I suspect passing per_cpu_fw_alloc to bpf_per_cpu_ptr won't work for now. sk is 
trusted if it is a "tp_btf" but I don't think the verifier recognizes the 
sk->sk_prot is a trusted ptr. I haven't tested it though. If the above does not 
work, try to directly use the global percpu tcp_memory_per_cpu_fw_alloc. Take a 
look at how "bpf_prog_active" is used in test_ksyms_btf.c.
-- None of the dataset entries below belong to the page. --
lemma main_loop (tl gl : List Char) :
    ∀ (m : Nat) (k : Int), k + m = 5 → 0 ≤ k →
    ∀ (dA dB : PySem.Dict Char Int) (acc : List String),
    (∀ c, dA.getD c 0 = dB.getD c 0 + Gcnt tl gl k c) →
    (∀ c, c ∉ tl → dB.getD c 0 ≤ 0) →
    ((PySem.List.pyRange k 5 1).foldl (aStep tl gl) (dA, acc)).2
      = ((PySem.List.pyRange k 5 1).foldl
          (bColorStep gl ((PySem.List.pyRange 0 5 1).map
            (fun i => decide (PySem.List.pyGetD tl i ' ' = PySem.List.pyGetD gl i ' '))))
          (dB, acc)).2 := by
  intro m
  induction m with
  | zero =>
    intro k hk _ dA dB acc _ _
    rw [PySem.List.pyRange_one_eq_nil (by omega)]
    rfl
  | succ m ih =>
    intro k hk hk0 dA dB acc H1 H2
    rw [PySem.List.pyRange_one_cons (by omega), List.foldl_cons, List.foldl_cons]
    have hgr : PySem.List.pyGetD ((PySem.List.pyRange 0 5 1).map
        (fun i => decide (PySem.List.pyGetD tl i ' ' = PySem.List.pyGetD gl i ' '))) k false
        = decide (PySem.List.pyGetD tl k ' ' = PySem.List.pyGetD gl k ' ') :=
      PySem.List.pyGetD_map_pyRange_of_nonneg _ 5 k false hk0 (by omega)
    set grs := (PySem.List.pyRange 0 5 1).map
      (fun i => decide (PySem.List.pyGetD tl i ' ' = PySem.List.pyGetD gl i ' ')) with hgrs
    set tk := PySem.List.pyGetD tl k ' ' with htk
    set gk := PySem.List.pyGetD gl k ' ' with hgk
    by_cases hg : tk = gk
    · -- green at k
      have hA : aStep tl gl (dA, acc) k
          = (dA.insert gk (dA.getD gk 0 - 1), acc ++ ["green"]) := by
        simp [aStep, ← htk, ← hgk, hg]
      have hB : bColorStep gl grs (dB, acc) k = (dB, acc ++ ["green"]) := by
        simp [bColorStep, hgr, hg]
      rw [hA, hB]
      apply ih (k + 1) (by omega) (by omega)
      · intro c
        rw [PySem.Dict.getD_insert]
        have := H1 c
        rw [Gcnt_cons tl gl k (by omega)] at this
        by_cases hc : c = gk
        · subst hc
          have h2 := H1 gk
          rw [Gcnt_cons tl gl k (by omega)] at h2
          simp [← htk, ← hgk, hg] at h2 ⊢
          omega
        · have hne : ¬ (tk = gk ∧ gk = c) := by intro h; exact hc h.2.symm
          rw [if_neg hne] at this
          rw [if_neg hc]
          omega
      · exact H2
    · -- not green at k
      have hGstep : ∀ c, Gcnt tl gl k c = Gcnt tl gl (k + 1) c := by
        intro c
        rw [Gcnt_cons tl gl k (by omega)]
        have : ¬ (tk = gk ∧ gk = c) := by intro h; exact hg h.1
        simp [← htk, ← hgk, this]
      by_cases hm : gk ∈ tl
      · have hmem : PySem.Chars.isIn [gk] tl = true := by
          rw [PySem.Chars.isIn_iff_infix]
          exact (List.singleton_infix_iff gk tl).mpr hm
        have hcnt : (PySem.List.pyRange k 5 1).foldl (aCounterStep tl gl k) 0
            = Gcnt tl gl k gk := counter_eq tl gl k
        by_cases hy : dB.getD gk 0 > 0
        · have hleft : dA.getD gk 0 > Gcnt tl gl k gk := by
            have := H1 gk; omega
          have hA : aStep tl gl (dA, acc) k
              = (dA.insert gk (dA.getD gk 0 - 1), acc ++ ["yellow"]) := by
            simp [aStep, ← htk, ← hgk, hg, hmem, hcnt, hleft]
          have hB : bColorStep gl grs (dB, acc) k
              = (dB.insert gk (dB.getD gk 0 - 1), acc ++ ["yellow"]) := by
            simp [bColorStep, hgr, ← hgk, hg, hy]
          rw [hA, hB]
          apply ih (k + 1) (by omega) (by omega)
          · intro c
            rw [PySem.Dict.getD_insert, PySem.Dict.getD_insert, ← hGstep c]
            by_cases hc : c = gk <;> simp [hc] <;> [skip; exact H1 c]
            have := H1 gk; omega
          · intro c hcm
            rw [PySem.Dict.getD_insert]
            by_cases hc : c = gk
            · subst hc; exact absurd hm hcm
            · simp [hc]; exact H2 c hcm
        · have hleft : ¬ (dA.getD gk 0 > Gcnt tl gl k gk) := by
            have := H1 gk; omega
          have hA : aStep tl gl (dA, acc) k = (dA, acc ++ ["gray"]) := by
            simp [aStep, ← htk, ← hgk, hg, hmem, hcnt, hleft]
          have hB : bColorStep gl grs (dB, acc) k = (dB, acc ++ ["gray"]) := by
            simp [bColorStep, hgr, ← hgk, hg, hy]
          rw [hA, hB]
          apply ih (k + 1) (by omega) (by omega)
          · intro c; rw [← hGstep c]; exact H1 c
          · exact H2
      · have hmem : ¬ PySem.Chars.isIn [gk] tl = true := by
          rw [PySem.Chars.isIn_iff_infix]
          intro h; exact hm ((List.singleton_infix_iff gk tl).mp h)
        have hy : ¬ dB.getD gk 0 > 0 := by have := H2 gk hm; omega
        have hA : aStep tl gl (dA, acc) k = (dA, acc ++ ["gray"]) := by
          simp [aStep, ← htk, ← hgk, hg, hmem]
        have hB : bColorStep gl grs (dB, acc) k = (dB, acc ++ ["gray"]) := by
          simp [bColorStep, hgr, ← hgk, hg, hy]
        rw [hA, hB]
        apply ih (k + 1) (by omega) (by omega)
        · intro c; rw [← hGstep c]; exact H1 c
        · exact H2

lemma key (tl gl : List Char) (hlt : 5 ≤ tl.length) :
    ((PySem.List.pyRange 0 5 1).foldl (aStep tl gl)
      ((PySem.List.pyRange 0 5 1).foldl
        (fun d i => d.insert (PySem.List.pyGetD tl i ' ')
          (d.getD (PySem.List.pyGetD tl i ' ') 0 + 1)) PySem.Dict.empty, [])).2
    = ((PySem.List.pyRange 0 5 1).foldl
        (bColorStep gl ((PySem.List.pyRange 0 5 1).foldl (bGreenStep tl gl)
          ((PySem.List.slice tl none (some 5)).foldl
            (fun d ch => d.insert ch (d.getD ch 0 + 1)) PySem.Dict.empty, [])).2)
        (((PySem.List.pyRange 0 5 1).foldl (bGreenStep tl gl)
          ((PySem.List.slice tl none (some 5)).foldl
            (fun d ch => d.insert ch (d.getD ch 0 + 1)) PySem.Dict.empty, [])).1, [])).2 := by
  have hslice : PySem.List.slice tl none (some 5) = tl.take 5 := by
    rw [PySem.List.slice_to (xs := tl) (b := 5) (by norm_num)]
    simp
  rw [hslice, greenSplit, List.nil_append]
  have hA : ∀ c, ((PySem.List.pyRange 0 5 1).foldl
      (fun d i => d.insert (PySem.List.pyGetD tl i ' ')
        (d.getD (PySem.List.pyGetD tl i ' ') 0 + 1)) PySem.Dict.empty).getD c 0
      = ((tl.take 5).count c : Int) := by
    intro c
    rw [← map_pyGetD_take tl hlt,
      ← List.foldl_map (f := fun i => PySem.List.pyGetD tl i ' ')
        (g := fun (d : PySem.Dict Char Int) x => d.insert x (d.getD x 0 + 1))
        (l := PySem.List.pyRange 0 5 1) (init := PySem.Dict.empty),
      PySem.Dict.getD_foldl_insert_add_one]
    simp
  apply main_loop tl gl 5 0 (by norm_num) (by norm_num)
  · intro c
    rw [hA c, greenD_getD tl gl 5 0 (by norm_num) (by norm_num),
      PySem.Dict.getD_foldl_insert_add_one]
    simp
  · intro c hcm
    rw [greenD_getD tl gl 5 0 (by norm_num) (by norm_num),
      PySem.Dict.getD_foldl_insert_add_one]
    have hc0 : (tl.take 5).count c = 0 :=
      List.count_eq_zero.mpr (fun h => hcm (List.mem_of_mem_take h))
    have := Gcnt_nonneg tl gl 0 c
    simp [hc0, PySem.Dict.getD_empty]
    omega


-- ===== VERDICT =====
theorem compute_color_py_spec : Claim_equal_compute_color_py := by
  intro target guess _ hpre
  unfold Spec_compute_color_py
  simp only [compute_color_py, compute_color_py_alt]
  exact key target.toList guess.toList hpre.1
>                  if (per_cpu_fw_alloc)
>                          memory_allocated += *per_cpu_fw_alloc;

Yeah. I think figuring out the true memory_allocated value and use it as the 
before/after value should be good enough. Then no need to worry about the 
initial states. I wonder why proto_memory_allocated() does not do that for 
/proc/net/protocols but I guess it may not be accurate for a lot of cores.

>          }
> 
> per_cpu_fw_alloc might have been added to sk_prot->memory_allocated
> during loop, so it's not 100% accurate still.
> 
> Probably we should set net.core.mem_pcpu_rsv=0 and stress
> memory_allocated before the actual test to drain per_cpu_fw_alloc
> (at least on the testing CPU).
I think the best is if a suitable kernel func can be traced or figure out the 
true memory_allocated value. At least figuring out the true memory_allocated 
seems doable. If nothing of the above works out, mem_pcpu_rsv=0 and 
pre-stress/pre-flush should help by getting the per_cpu_fw_alloc and 
memory_allocated to some certain states before using it in the before/after result.

[ Before re-spinning, need to conclude/resolve the on-going discussion in v5 first ]